我不知道有什么直接的方法可以做到这一点,但是你可以很好地了解它何时发生的一种方法是设置一个运行的setInterval任务,比如每2秒运行一次,并存储它上次运行的时间。然后检查它上次运行的时间是否超过2秒。

var lastTime = (new Date()).getTime();

setInterval(function() {
  var currentTime = (new Date()).getTime();
  if (currentTime > (lastTime + 2000*2)) {  // ignore small delays
    // Probably just woke up!
  }
  lastTime = currentTime;
}, 2000);

#2


18  

One of the problems you might encounter with methods above is that alert boxes or other modal type windows will pause JS execution possibly causing a false wake up indication. One way to solve this problem is to use web workers (supported on newer browsers)....

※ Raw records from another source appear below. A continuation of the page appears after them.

-- pv_equiv track=rewrite | github.com/sanchopanca/coding-for-pleasure | project-euler/python/p0065.py | denominators_e
-- ===== SOURCE A (Python) =====
-- def denominators_e(n):
--     k = 1
--     res = []
--     while len(res) < n:
--         res.append(1)
--         res.append(2 * k)
--         res.append(1)
--         k += 1
--     return list(reversed(res[:n]))
-- ===== SOURCE B (Python) =====
-- def denominators_e(n):
--     return [2 * (i // 3 + 1) if i % 3 == 1 else 1 for i in range(n)][::-1]
-- ===== Notes on version B (the rewrite author's own statement) =====
-- stated objective: simpler
-- what changed: Each term is computed directly from its index by a closed-form rule (2*(i//3+1) at positions i%3==1, else 1) in one comprehension over range(n), replacing the while-loop that appends triples until overshooting and then slices back to n.
import Mathlib
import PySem

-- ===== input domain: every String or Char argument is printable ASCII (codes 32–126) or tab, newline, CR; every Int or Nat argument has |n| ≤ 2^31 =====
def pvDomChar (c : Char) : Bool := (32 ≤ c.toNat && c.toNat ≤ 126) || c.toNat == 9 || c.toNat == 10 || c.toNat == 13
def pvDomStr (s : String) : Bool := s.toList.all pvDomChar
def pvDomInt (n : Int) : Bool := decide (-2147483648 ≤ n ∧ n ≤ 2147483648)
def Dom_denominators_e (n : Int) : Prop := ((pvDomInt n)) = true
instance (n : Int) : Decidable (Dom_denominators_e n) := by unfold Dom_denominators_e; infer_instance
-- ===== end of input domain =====

-- B computes each term from its index with a closed-form rule instead of A's
-- append-triples-then-slice while loop; same cost, simpler decomposition.

-- ===== PORT A =====
-- while len(res) < n: res.append(1); res.append(2*k); res.append(1); k += 1
def denomLoop (n k : Int) (res : List Int) : List Int :=
  if (res.length : Int) < n then denomLoop n (k + 1) (res ++ [1, 2 * k, 1]) else res
termination_by (n - res.length).toNat
decreasing_by simp only [List.length_append, List.length_cons, List.length_nil]; omega

def denominators_e (n : Int) : List Int :=
  (PySem.List.slice (denomLoop n 1 []) none (some n)).reverse

-- ===== PORT B =====
def denominators_e_alt (n : Int) : List Int :=
  ((PySem.List.pyRange 0 n 1).map
    (fun i => if PySem.Int.mod i 3 = 1 then 2 * (PySem.Int.floordiv i 3 + 1) else 1)).reverse

-- ===== PRECONDITION & SPEC =====
def Spec_denominators_e (n : Int) (out : List Int) : Prop := out = denominators_e_alt n
instance (n : Int) (out : List Int) : Decidable (Spec_denominators_e n out) := by unfold Spec_denominators_e; infer_instance

-- ===== CLAIM (what is proved, stated in full; the proofs are below) =====
def Claim_equal_denominators_e : Prop := ∀ (n : Int), Dom_denominators_e n → Spec_denominators_e n (denominators_e n)

-- ===== LEMMAS AND PROOFS =====

-- the n-independent term sequence, indexed from 0
def eSeq (m : Nat) : Int := if m % 3 = 1 then 2 * ((m / 3 : Nat) + 1) else 1

theorem eSeq_triple (j : Nat) :
    (List.range (3 * (j + 1))).map eSeq
      = (List.range (3 * j)).map eSeq ++ [1, 2 * ((j : Int) + 1), 1] := by
  have h3 : 3 * (j + 1) = (3 * j) + 1 + 1 + 1 := by ring
  have e0 : eSeq (3 * j) = 1 := by simp [eSeq, Nat.mul_mod_right]
  have e1 : eSeq (3 * j + 1) = 2 * ((j : Int) + 1) := by
    have hm : (3 * j + 1) % 3 = 1 := by omega
    have hd : (3 * j + 1) / 3 = j := by omega
    simp [eSeq, hm, hd]
  have e2 : eSeq (3 * j + 1 + 1) = 1 := by
    have hm : (3 * j + 1 + 1) % 3 = 2 := by omega
    simp [eSeq, hm]
  rw [h3, List.range_succ, List.range_succ, List.range_succ]
  simp [e0, e1, e2]

theorem denomLoop_spec (n : Int) (f : Nat) : ∀ j : Nat, n ≤ 3 * ((j : Int) + f) →
    ∃ j' : Nat, denomLoop n ((j : Int) + 1) ((List.range (3 * j)).map eSeq)
        = (List.range (3 * j')).map eSeq ∧ n ≤ 3 * (j' : Int) := by
  induction f with
  | zero =>
    intro j hj
    rw [denomLoop]
    have hlen : ¬ ((((List.range (3 * j)).map eSeq).length : Int) < n) := by
      simp only [List.length_map, List.length_range]
      push_cast; omega
    rw [if_neg hlen]
    exact ⟨j, rfl, by push_cast at hj ⊢; omega⟩
  | succ f ih =>
    intro j hj
    by_cases hlt : (((List.range (3 * j)).map eSeq).length : Int) < n
    · rw [denomLoop, if_pos hlt]
      have hstep : (List.range (3 * j)).map eSeq ++ [1, 2 * ((j : Int) + 1), 1]
          = (List.range (3 * (j + 1))).map eSeq := (eSeq_triple j).symm
      have hk : ((j : Int) + 1) + 1 = ((j + 1 : Nat) : Int) + 1 := by push_cast; ring
      rw [hstep, hk]
      exact ih (j + 1) (by push_cast at hj ⊢; omega)
    · rw [denomLoop, if_neg hlt]
      refine ⟨j, rfl, ?_⟩
      simp only [List.length_map, List.length_range] at hlt
      push_cast at hlt ⊢; omega

theorem f_cast (m : Nat) :
    (if PySem.Int.mod (m : Int) 3 = 1 then 2 * (PySem.Int.floordiv (m : Int) 3 + 1) else 1)
      = eSeq m := by
  have h1 : PySem.Int.mod (m : Int) 3 = ((m % 3 : Nat) : Int) := by
    exact_mod_cast PySem.Int.mod_natCast m 3
  have h2 : PySem.Int.floordiv (m : Int) 3 = ((m / 3 : Nat) : Int) := by
    exact_mod_cast PySem.Int.floordiv_natCast m 3
  rw [h1, h2]
  unfold eSeq
  by_cases h : m % 3 = 1
  · simp [h]
  · have hne : ((m : Int)) % 3 ≠ 1 := by omega
    simp [h, hne]

-- ===== VERDICT (by name: the statement is the Claim_ definition above) =====
theorem denominators_e_spec : Claim_equal_denominators_e := by
  intro n _
  unfold Spec_denominators_e denominators_e denominators_e_alt
  by_cases hn : n ≤ 0
  · rw [denomLoop]
    have hc : ¬ ((([] : List Int).length : Int) < n) := by simp; omega
    rw [if_neg hc, PySem.List.pyRange_one_eq_nil hn]
    simp [PySem.List.slice]
  · push Not at hn
    obtain ⟨j', hj, hn'⟩ := denomLoop_spec n n.toNat 0 (by push_cast; omega)
    have h0 : ((0 : Nat) : Int) + 1 = (1 : Int) := by norm_num
    rw [h0] at hj
    simp only [Nat.mul_zero, List.range_zero, List.map_nil] at hj
    rw [hj, PySem.List.slice_to _ (le_of_lt hn)]
    have hA : ((List.range (3 * j')).map eSeq).take n.toNat
        = (List.range n.toNat).map eSeq := by
      rw [← List.map_take, List.take_range]
      have hmin : min n.toNat (3 * j') = n.toNat := by omega
      rw [hmin]
    rw [hA]
    have hcast : n = ((n.toNat : Nat) : Int) := by omega
    rw [hcast, PySem.List.pyRange_zero_natCast]
    rw [List.map_map]
    congr 1
    exact (List.map_congr_left (fun m _ => (f_cast m).symm))
-- pv_equiv track=rewrite | github.com/Ad2266/CS529-Final | search_central.py | _choose_initial_center
-- ===== SOURCE A (Python) =====
-- from typing import Iterable, List, Sequence, Set, Tuple
--
-- Edge = Tuple[int, int]
--
-- TriKey = Tuple[Edge, ...]
--
-- def edge_set_from_trikey(key: TriKey) -> Set[Edge]:
--     return set(key)
--
-- def _objective_sum(
--     center_key: TriKey,
--     tri_edge_sets: Sequence[Set[Edge]],
-- ) -> int:
--     center_edges = edge_set_from_trikey(center_key)
--     total = 0
--     for edges_i in tri_edge_sets:
--         total += len(center_edges ^ edges_i) // 2
--     return total
--
-- def _choose_initial_center(
--     tri_keys: Sequence[TriKey],
--     tri_edge_sets: Sequence[Set[Edge]],
-- ) -> Tuple[int, TriKey, int]:
--     best_idx = 0
--     best_obj = float("inf")
--     for j, key in enumerate(tri_keys):
--         obj = _objective_sum(key, tri_edge_sets)
--         if obj < best_obj:
--             best_obj = obj
--             best_idx = j
--     return best_idx, tri_keys[best_idx], int(best_obj)
-- ===== SOURCE B (Python) =====
-- def _choose_initial_center(tri_keys, tri_edge_sets):
--     # O(n*k): per-edge occurrence counts + size sums replace the per-center pass over all sets.
--     cnt = {}
--     total_sz = 0
--     half_sz = 0
--     for s in tri_edge_sets:
--         t = len(s)
--         total_sz += t
--         half_sz += t // 2
--         for e in s:
--             cnt[e] = cnt.get(e, 0) + 1
--     n = len(tri_edge_sets)
--     objs = []
--     for key in tri_keys:
--         center = set(key)
--         c = len(center)
--         base = n * (c // 2) + (half_sz if c % 2 == 0 else total_sz - half_sz)
--         objs.append(base - sum(cnt.get(e, 0) for e in center))
--     best_obj = min(objs)
--     best_idx = objs.index(best_obj)
--     return best_idx, tri_keys[best_idx], best_obj
-- ===== Notes on version B (the rewrite author's own statement) =====
-- stated objective: faster
-- what changed: A recomputes the symmetric difference against every edge set for every candidate center (O(n^2*k)); B makes one pass building a per-edge occurrence counter plus total/halved size sums and scores each center by the closed formula |S^T|//2 = (|S|+|T|)//2 - |S∩T|, then picks the first minimum with min/index.
import Mathlib
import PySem

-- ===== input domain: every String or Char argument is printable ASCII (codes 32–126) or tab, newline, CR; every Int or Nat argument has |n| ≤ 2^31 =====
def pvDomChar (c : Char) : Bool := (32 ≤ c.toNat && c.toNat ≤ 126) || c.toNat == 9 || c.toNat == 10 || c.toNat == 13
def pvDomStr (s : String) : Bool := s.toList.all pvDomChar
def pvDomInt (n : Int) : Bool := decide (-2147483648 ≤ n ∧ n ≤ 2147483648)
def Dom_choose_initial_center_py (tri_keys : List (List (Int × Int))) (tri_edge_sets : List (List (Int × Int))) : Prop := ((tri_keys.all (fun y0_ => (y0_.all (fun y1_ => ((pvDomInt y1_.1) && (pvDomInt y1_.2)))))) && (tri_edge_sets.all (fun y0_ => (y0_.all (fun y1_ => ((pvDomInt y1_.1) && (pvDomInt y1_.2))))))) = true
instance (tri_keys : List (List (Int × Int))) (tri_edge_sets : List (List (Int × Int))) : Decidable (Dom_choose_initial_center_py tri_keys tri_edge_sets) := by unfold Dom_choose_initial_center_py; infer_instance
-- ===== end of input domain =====

-- B replaces A's per-center pass over all edge sets by precomputed per-edge occurrence counts
-- and size sums, evaluating each center by a closed formula (objective: faster).

-- ===== PORT A =====
def pv_edge_set_from_trikey (key : List (Int × Int)) : List (Int × Int) :=
  PySem.Set.ofList key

上面的方法可能遇到的问题之一是警报框或其他模态类型窗口将暂停JS执行可能导致错误的唤醒指示。解决此问题的一种方法是使用Web worker(在较新的浏览器上支持)....

var myWorker = new Worker("DetectWakeup.js");
myWorker.onmessage = function (ev) {
  if (ev && ev.data === 'wakeup') {
     // wakeup here
  }
}

// DetectWakeup.js (put in a separate file)
var lastTime = (new Date()).getTime();
var checkInterval = 10000;

setInterval(function () {
    var currentTime = (new Date()).getTime();

    if (currentTime > (lastTime + checkInterval * 2)) {  // ignore small delays
        postMessage("wakeup");
    }

    lastTime = currentTime;
}, checkInterval);

#3


3  

This is a little outdated, but based on the answer by Andrew Mu I've created a simple JQuery plugin to do that: https://bitbucket.org/paul.okopny/jquery.wakeup-plugin/wiki/Home

这有点过时了,但根据Andrew Mu的回答,我创建了一个简单的JQuery插件来做到这一点:https://bitbucket.org/paul.okopny/jquery.wakeup-plugin/wiki/Home

Usage is simple:

用法很简单:

$.wakeUp(function(sleep_time) {
    alert("I have slept for " + sleep_time/1000 + " seconds")
});

Hope this will help someone in the future.

希望这将有助于未来的人。

#4


0  

Apart from very good answers and explanations by others, you can also depend on online, offline events. Keeping aside whether online is really online or not, usually, this event ALSO gets triggered when user's machine is back from sleep apart from having real internet disconnection.

除了其他人的非常好的答案和解释,您还可以依赖在线,离线活动。不管在线是否真的在线,通常情况下,当用户的机器从睡眠状态恢复而不是真正的互联网断开时,此事件也会被触发。

So, the ideal solution would be having timer check combined with the online and offline events.

因此,理想的解决方案是将计时器检查与在线和离线事件相结合。